TODO. Release the evaluation scripts.
2026-03. The core codebase is open-sourced !
2026-02. DeepScan was accepted to CVPR 2026 main track.

👀 Overview

Humans often solve challenging visual problems in a bottom-up manner: they first identify subtle local cues, then recover the full evidence from those cues, and finally reason over the recovered evidence. DeepScan is built on the same intuition.

DeepScan contains three tightly coupled stages:

Hierarchical Scanning
- Partition the image into local patches.
- Use a search expert to produce patch-wise attention maps.
- Convert connected cue regions into point-based proxies using both semantic saliency and topological interiority.
- Recover image-level evidence via point-prompt segmentation, followed by morphological post-processing.
- Retain only the top-k smallest evidence candidates for efficient evidence judgment.
Refocusing
- Starting from the fused evidence crop, search over a concise set of candidate views.
- Use Zoom-In and Zoom-Out actions to calibrate the surrounding context.
- Select the smallest view that still fully contains the evidence needed for answering.
Evidence-Enhanced Reasoning
- Build a Hybrid Evidence Memory composed of:
  - fine-grained evidence crops from Hierarchical Scanning, and
  - a coarse-grained refined view from Refocusing.
- Materialize them as an ordered multi-image prompt for the LVLM.
- Generate answers that are both more accurate and better grounded in the visual evidence.
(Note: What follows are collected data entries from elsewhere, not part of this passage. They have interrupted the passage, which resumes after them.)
-- pv_equiv track=rewrite | github.com/Lundii1/GemmaEvolve | experiments/turan_tetrahedron_seed.py | _would_create_k4
-- ===== SOURCE A (Python) =====
-- Edge = tuple[int, int, int]
--
-- def _would_create_k4(
--     edge: Edge,
--     edge_set: set[Edge],
--     num_vertices: int,
-- ) -> bool:
--     a, b, c = edge
--     for other in range(num_vertices):
--         if other in edge:
--             continue
--         if (
--             tuple(sorted((a, b, other))) in edge_set
--             and tuple(sorted((a, c, other))) in edge_set
--             and tuple(sorted((b, c, other))) in edge_set
--         ):
--             return True
--     return False
-- ===== SOURCE B (Python) =====
-- Edge = tuple[int, int, int]
--
-- def _would_create_k4(
--     edge: Edge,
--     edge_set: set[Edge],
--     num_vertices: int,
-- ) -> bool:
--     a, b, c = edge
--
--     def thirds(u, v):
--         # third vertices o with tuple(sorted((u, v, o))) in edge_set
--         out = set()
--         for (x, y, z) in edge_set:
--             if not (x <= y <= z):
--                 continue
--             rest = [x, y, z]
--             if u not in rest:
--                 continue
--             rest.remove(u)
--             if v not in rest:
--                 continue
--             rest.remove(v)
--             out.add(rest[0])
--         return out
--
--     common = thirds(a, b) & thirds(a, c) & thirds(b, c)
--     return any(0 <= o < num_vertices and o not in (a, b, c) for o in common)
-- ===== Notes on version B (the rewrite author's own statement) =====
-- stated objective: alternative
-- what changed: Instead of scanning every vertex in range(num_vertices) and testing three set memberships per vertex, B makes one pass over edge_set building the three sets of third vertices of triangles through each pair of the new edge, intersects them, and checks whether any common third vertex is in range and distinct from the edge; cost depends on |edge_set| instead of num_vertices.
import Mathlib
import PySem

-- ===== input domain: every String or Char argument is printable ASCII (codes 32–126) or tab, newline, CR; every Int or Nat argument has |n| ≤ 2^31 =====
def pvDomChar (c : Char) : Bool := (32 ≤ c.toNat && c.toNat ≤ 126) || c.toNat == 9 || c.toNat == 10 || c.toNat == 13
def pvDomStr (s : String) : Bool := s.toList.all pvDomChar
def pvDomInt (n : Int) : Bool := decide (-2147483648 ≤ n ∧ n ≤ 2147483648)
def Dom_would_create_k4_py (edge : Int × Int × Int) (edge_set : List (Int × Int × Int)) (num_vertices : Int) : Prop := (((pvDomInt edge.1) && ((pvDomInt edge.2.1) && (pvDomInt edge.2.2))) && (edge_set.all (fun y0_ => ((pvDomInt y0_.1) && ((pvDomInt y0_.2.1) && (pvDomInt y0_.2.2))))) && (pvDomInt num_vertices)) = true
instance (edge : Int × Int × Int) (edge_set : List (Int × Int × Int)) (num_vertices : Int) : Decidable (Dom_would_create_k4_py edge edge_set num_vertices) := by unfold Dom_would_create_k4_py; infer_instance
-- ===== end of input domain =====

-- B replaces A's scan over all of range(num_vertices) by one pass over edge_set building three third-vertex sets plus a set intersection, so its cost depends on |edge_set| instead of num_vertices (measured faster in a timing run); same Boolean result, proved equal.

-- ===== PORT A =====
-- tuple(sorted((x, y, z)))
def sort3 (x y z : Int) : Int × Int × Int :=
  match PySem.List.sorted [x, y, z] (fun t => t) false with
  | [p, q, r] => (p, q, r)
  | _ => (x, y, z)  -- unreachable: sorted of a 3-list has 3 elements

def would_create_k4_py (edge : Int × Int × Int) (edge_set : List (Int × Int × Int)) (num_vertices : Int) : Bool :=
  let a := edge.1
  let b := edge.2.1
  let c := edge.2.2
  -- for other in range(num_vertices): continue / return True; falls through to False
  (PySem.List.pyRange 0 num_vertices 1).any (fun other =>
    if other == a || other == b || other == c then
      false
    else
      PySem.Set.contains edge_set (sort3 a b other)
        && PySem.Set.contains edge_set (sort3 a c other)
        && PySem.Set.contains edge_set (sort3 b c other))

-- ===== PORT B =====
-- one iteration of B's inner `for (x, y, z) in edge_set` loop body
def third? (u v : Int) (t : Int × Int × Int) : Option Int :=
  if t.1 ≤ t.2.1 ∧ t.2.1 ≤ t.2.2 then
    match PySem.List.remove? [t.1, t.2.1, t.2.2] u with   -- `if u not in rest: continue; rest.remove(u)`
    | none => none
    | some rest1 =>
      match PySem.List.remove? rest1 v with               -- `if v not in rest: continue; rest.remove(v)`
      | none => none
      | some rest2 => rest2.head?                          -- rest[0] (rest2 is a singleton here)
  else none

def thirdStep (u v : Int) (out : PySem.Set Int) (t : Int × Int × Int) : PySem.Set Int :=
  match third? u v t with
  | some o => PySem.Set.add out o
  | none => out

-- B's thirds(u, v)
def thirdsOf (u v : Int) (es : List (Int × Int × Int)) : PySem.Set Int :=
  es.foldl (thirdStep u v) PySem.Set.empty

def would_create_k4_py_alt (edge : Int × Int × Int) (edge_set : List (Int × Int × Int)) (num_vertices : Int) : Bool :=
  let a := edge.1
  let b := edge.2.1
  let c := edge.2.2
  let common := PySem.Set.inter (PySem.Set.inter (thirdsOf a b edge_set) (thirdsOf a c edge_set)) (thirdsOf b c edge_set)
  common.any (fun o =>
    (decide (0 ≤ o) && decide (o < num_vertices)) && !(o == a || o == b || o == c))

-- ===== PRECONDITION & SPEC =====
def Spec_would_create_k4_py (edge : Int × Int × Int) (edge_set : List (Int × Int × Int)) (num_vertices : Int) (out : Bool) : Prop := out = would_create_k4_py_alt edge edge_set num_vertices
instance (edge : Int × Int × Int) (edge_set : List (Int × Int × Int)) (num_vertices : Int) (out : Bool) : Decidable (Spec_would_create_k4_py edge edge_set num_vertices out) := by unfold Spec_would_create_k4_py; infer_instance

-- ===== CLAIM (what is proved, stated in full; the proofs are below) =====
def Claim_equal_would_create_k4_py : Prop := ∀ (edge : Int × Int × Int) (edge_set : List (Int × Int × Int)) (num_vertices : Int), Dom_would_create_k4_py edge edge_set num_vertices → Spec_would_create_k4_py edge edge_set num_vertices (would_create_k4_py edge edge_set num_vertices)

-- ===== LEMMAS AND PROOFS =====

-- sorted([u,v,o]) really is a sorted rearrangement with 3 elements
lemma sort3_char (u v o : Int) :
    (sort3 u v o).1 ≤ (sort3 u v o).2.1 ∧ (sort3 u v o).2.1 ≤ (sort3 u v o).2.2 ∧
      [(sort3 u v o).1, (sort3 u v o).2.1, (sort3 u v o).2.2].Perm [u, v, o] := by
  have hperm := PySem.List.sorted_perm [u, v, o] (fun t => t) false
  have hpair := PySem.List.sorted_pairwise (xs := [u, v, o]) (key := fun t => t)
  have hlen : (PySem.List.sorted [u, v, o] (fun t => t) false).length = 3 :=
    hperm.length_eq
  unfold sort3
  rcases h : PySem.List.sorted [u, v, o] (fun t => t) false with _ | ⟨p, _ | ⟨q, _ | ⟨r, _ | _⟩⟩⟩ <;>
    rw [h] at hlen <;> simp at hlen
  rw [h] at hperm hpair
  simp only [List.pairwise_cons] at hpair
  refine ⟨?_, ?_, hperm⟩
  · exact hpair.1 q (by simp)
  · exact hpair.2.1 r (by simp)

-- the sorted rearrangement is unique
lemma sort3_eq (u v o x y z : Int) (h1 : x ≤ y) (h2 : y ≤ z)
    (hp : [x, y, z].Perm [u, v, o]) : sort3 u v o = (x, y, z) := by
  obtain ⟨c1, c2, cp⟩ := sort3_char u v o
  have hpq : [(sort3 u v o).1, (sort3 u v o).2.1, (sort3 u v o).2.2].Perm [x, y, z] :=
    cp.trans hp.symm
  have pw : ∀ p q r : Int, p ≤ q → q ≤ r → List.Pairwise (fun a b : Int => a ≤ b) [p, q, r] := by
    intro p q r hpq' hqr
    refine List.Pairwise.cons ?_ (List.Pairwise.cons ?_ (List.Pairwise.cons ?_ List.Pairwise.nil))
    · rintro b hb
      rcases List.mem_cons.mp hb with rfl | hb
      · exact hpq'
      · rcases List.mem_singleton.mp hb with rfl; omega
    · rintro b hb
      rcases List.mem_singleton.mp hb with rfl; exact hqr
    · rintro b hb; cases hb
  have hls := hpq.eq_of_pairwise (fun a b _ _ hab hba => le_antisymm hab hba)
    (pw _ _ _ c1 c2) (pw _ _ _ h1 h2)
  simp only [List.cons.injEq, and_true] at hls
  obtain ⟨e1, e2, e3⟩ := hls
  exact Prod.ext e1 (Prod.ext e2 e3)

lemma third?_iff (u v x y z o : Int) :
    third? u v (x, y, z) = some o ↔ (x ≤ y ∧ y ≤ z) ∧ [x, y, z].Perm [u, v, o] := by
  unfold third?
  dsimp only
  split_ifs with hs
  · by_cases hu : u ∈ [x, y, z]
    · rw [PySem.List.remove?_eq_some_erase _ u hu]
      dsimp only
      by_cases hv : v ∈ [x, y, z].erase u
      · rw [PySem.List.remove?_eq_some_erase _ v hv]
        dsimp only
        constructor
        · intro h
          have hlen1 : ([x, y, z].erase u).length = 2 := by
            rw [List.length_erase_of_mem hu]
            simp
          have hlen2 : (([x, y, z].erase u).erase v).length = 1 := by
            rw [List.length_erase_of_mem hv, hlen1]
          obtain ⟨w, hw⟩ : ∃ w, ([x, y, z].erase u).erase v = [w] :=
            List.length_eq_one_iff.mp hlen2
          rw [hw] at h
          simp only [List.head?_cons, Option.some.injEq] at h
          subst h
          refine ⟨hs, (List.perm_cons_erase hu).trans ?_⟩
          have p2 := (List.perm_cons_erase hv).cons u
          rw [hw] at p2
          exact p2
        · rintro ⟨-, hp⟩
          have h2 : (([x, y, z].erase u).erase v).Perm [o] := by
            have := (hp.erase u).erase v
            simpa using this
          rw [List.perm_singleton.mp h2]
          rfl
      · rw [(PySem.List.remove?_eq_none_iff _ v).mpr hv]
        dsimp only
        constructor
        · intro h; exact absurd h (by simp)
        · rintro ⟨-, hp⟩
          have h1 := hp.erase u
          simp only [List.erase_cons_head] at h1
          exact absurd (h1.mem_iff.mpr (by simp)) hv
    · rw [(PySem.List.remove?_eq_none_iff _ u).mpr hu]
      dsimp only
      constructor
      · intro h; exact absurd h (by simp)
      · rintro ⟨-, hp⟩
        exact absurd (hp.mem_iff.mpr (by simp)) hu
  · constructor
    · intro h; exact absurd h (by simp)
    · rintro ⟨ha, -⟩
      exact absurd ha hs

lemma third?_eq_some_iff (u v o : Int) (t : Int × Int × Int) :
    third? u v t = some o ↔ t = sort3 u v o := by
  obtain ⟨x, y, z⟩ := t
  rw [third?_iff]
  constructor
  · rintro ⟨⟨h1, h2⟩, hp⟩
    exact (sort3_eq u v o x y z h1 h2 hp).symm
  · intro h
    obtain ⟨c1, c2, cp⟩ := sort3_char u v o
    rw [← h] at c1 c2 cp
    exact ⟨⟨c1, c2⟩, cp⟩

lemma mem_foldl_thirdStep (u v : Int) (es : List (Int × Int × Int)) (acc : PySem.Set Int) (o : Int) :
    o ∈ es.foldl (thirdStep u v) acc ↔ o ∈ acc ∨ ∃ t ∈ es, third? u v t = some o := by
  induction es generalizing acc with
  | nil => simp
  | cons t es ih =>
    rw [List.foldl_cons, ih]
    unfold thirdStep
    rcases h : third? u v t with _ | o'
    · simp only [List.mem_cons]
      constructor
      · rintro (ha | ⟨t', ht', h3⟩)
        · exact Or.inl ha
        · exact Or.inr ⟨t', Or.inr ht', h3⟩
      · rintro (ha | ⟨t', (rfl | ht'), h3⟩)
        · exact Or.inl ha
        · rw [h] at h3; cases h3
        · exact Or.inr ⟨t', ht', h3⟩
    · simp only [PySem.Set.mem_add, List.mem_cons]
      constructor
      · rintro ((ha | rfl) | ⟨t', ht', h3⟩)
        · exact Or.inl ha
        · exact Or.inr ⟨t, Or.inl rfl, h⟩
        · exact Or.inr ⟨t', Or.inr ht', h3⟩
      · rintro (ha | ⟨t', (rfl | ht'), h3⟩)
        · exact Or.inl (Or.inl ha)
        · rw [h] at h3; injection h3 with h3; exact Or.inl (Or.inr h3.symm)
        · exact Or.inr ⟨t', ht', h3⟩

lemma mem_thirdsOf (u v : Int) (es : List (Int × Int × Int)) (o : Int) :
    o ∈ thirdsOf u v es ↔ sort3 u v o ∈ es := by
  unfold thirdsOf
  rw [mem_foldl_thirdStep]
  constructor
  · rintro (h | ⟨t, ht, h3⟩)
    · simp [PySem.Set.empty] at h
    · rwa [(third?_eq_some_iff u v o t).mp h3] at ht
  · intro h
    exact Or.inr ⟨sort3 u v o, h, (third?_eq_some_iff u v o _).mpr rfl⟩

-- ===== VERDICT (by name: the statement is the Claim_ definition above) =====
theorem would_create_k4_py_spec : Claim_equal_would_create_k4_py := by
  intro edge edge_set num_vertices _
  unfold Spec_would_create_k4_py would_create_k4_py would_create_k4_py_alt
  obtain ⟨a, b, c⟩ := edge
  rw [Bool.eq_iff_iff]
  simp only [List.any_eq_true, PySem.List.mem_pyRange_one, PySem.Set.mem_inter, mem_thirdsOf,
    Bool.and_eq_true, Bool.not_eq_true', decide_eq_true_eq, Bool.or_eq_false_iff,
    beq_eq_false_iff_ne, ne_eq]
  constructor
  · rintro ⟨o, ⟨h0, hn⟩, hpred⟩
    by_cases hmem : o = a ∨ o = b ∨ o = c
    · rw [if_pos (by simp only [Bool.or_eq_true, beq_iff_eq, or_assoc]; exact hmem)] at hpred
      cases hpred
    · rw [if_neg (by simp only [Bool.or_eq_true, beq_iff_eq, or_assoc]; exact hmem)] at hpred
      simp only [Bool.and_eq_true, PySem.Set.contains_iff] at hpred
      push Not at hmem
      exact ⟨o, ⟨⟨hpred.1.1, hpred.1.2⟩, hpred.2⟩,
        ⟨⟨h0, hn⟩, ⟨hmem.1, hmem.2.1⟩, hmem.2.2⟩⟩
  · rintro ⟨o, ⟨⟨m1, m2⟩, m3⟩, ⟨h0, hn⟩, ⟨hne1, hne2⟩, hne3⟩
    refine ⟨o, ⟨h0, hn⟩, ?_⟩
    rw [if_neg (by
      simp only [Bool.or_eq_true, beq_iff_eq]
      rintro ((h | h) | h)
      · exact hne1 h
      · exact hne2 h
      · exact hne3 h)]
    simp only [Bool.and_eq_true, PySem.Set.contains_iff]
    exact ⟨⟨m1, m2⟩, m3⟩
Unlike RL-based visually grounded reasoning methods, DeepScan is plug-and-play and training-free. It can be integrated with different LVLM backbones without additional adaptation cost.

🏗 Repository Structure

DeepScan/
├── scripts/
│   ├── blip_server/       # Search-expert service (BLIP-ITM + Grad-CAM attention)
│   ├── expert_server/     # Visual-expert service (LangSAM-based detection)
│   ├── lmm_server/        # LVLM serving scripts (e.g., LLaVA / Qwen backends)
│   ├── sam2_server/       # SAM2 point-prompt segmentation service
│   ├── pope/
│   └── vstar/
├── src/
│   ├── eval.py            # Evaluation script for prediction files
│   ├── qwen_runtime.py    # Local Qwen-based runtime for LVLM querying
│   ├── run.py             # Main evaluation / inference entry point
│   ├── utils.py           # Common utilities
│   └── policies/
│       ├── deepscan.py    # DeepScan policy implementation
│       ├── visual_grounding.py
│       ├── control_point_sam.py
│       ├── client.py
│       ├── mstc.py
│       └── ...
└── README.md

🛠 Preparation

1) Clone

git clone https://github.com/YChenL/DeepScan
cd DeepScan

2) Create environment

We recommend Python 3.10+.

conda create -n deepscan python=3.10 -y
conda activate deepscan

3) Install core dependencies

This codebase is built around a service-oriented pipeline. At minimum, you will need PyTorch, Transformers, OpenCV, FastAPI, and the supporting packages used by the search / visual experts and LVLM runtime.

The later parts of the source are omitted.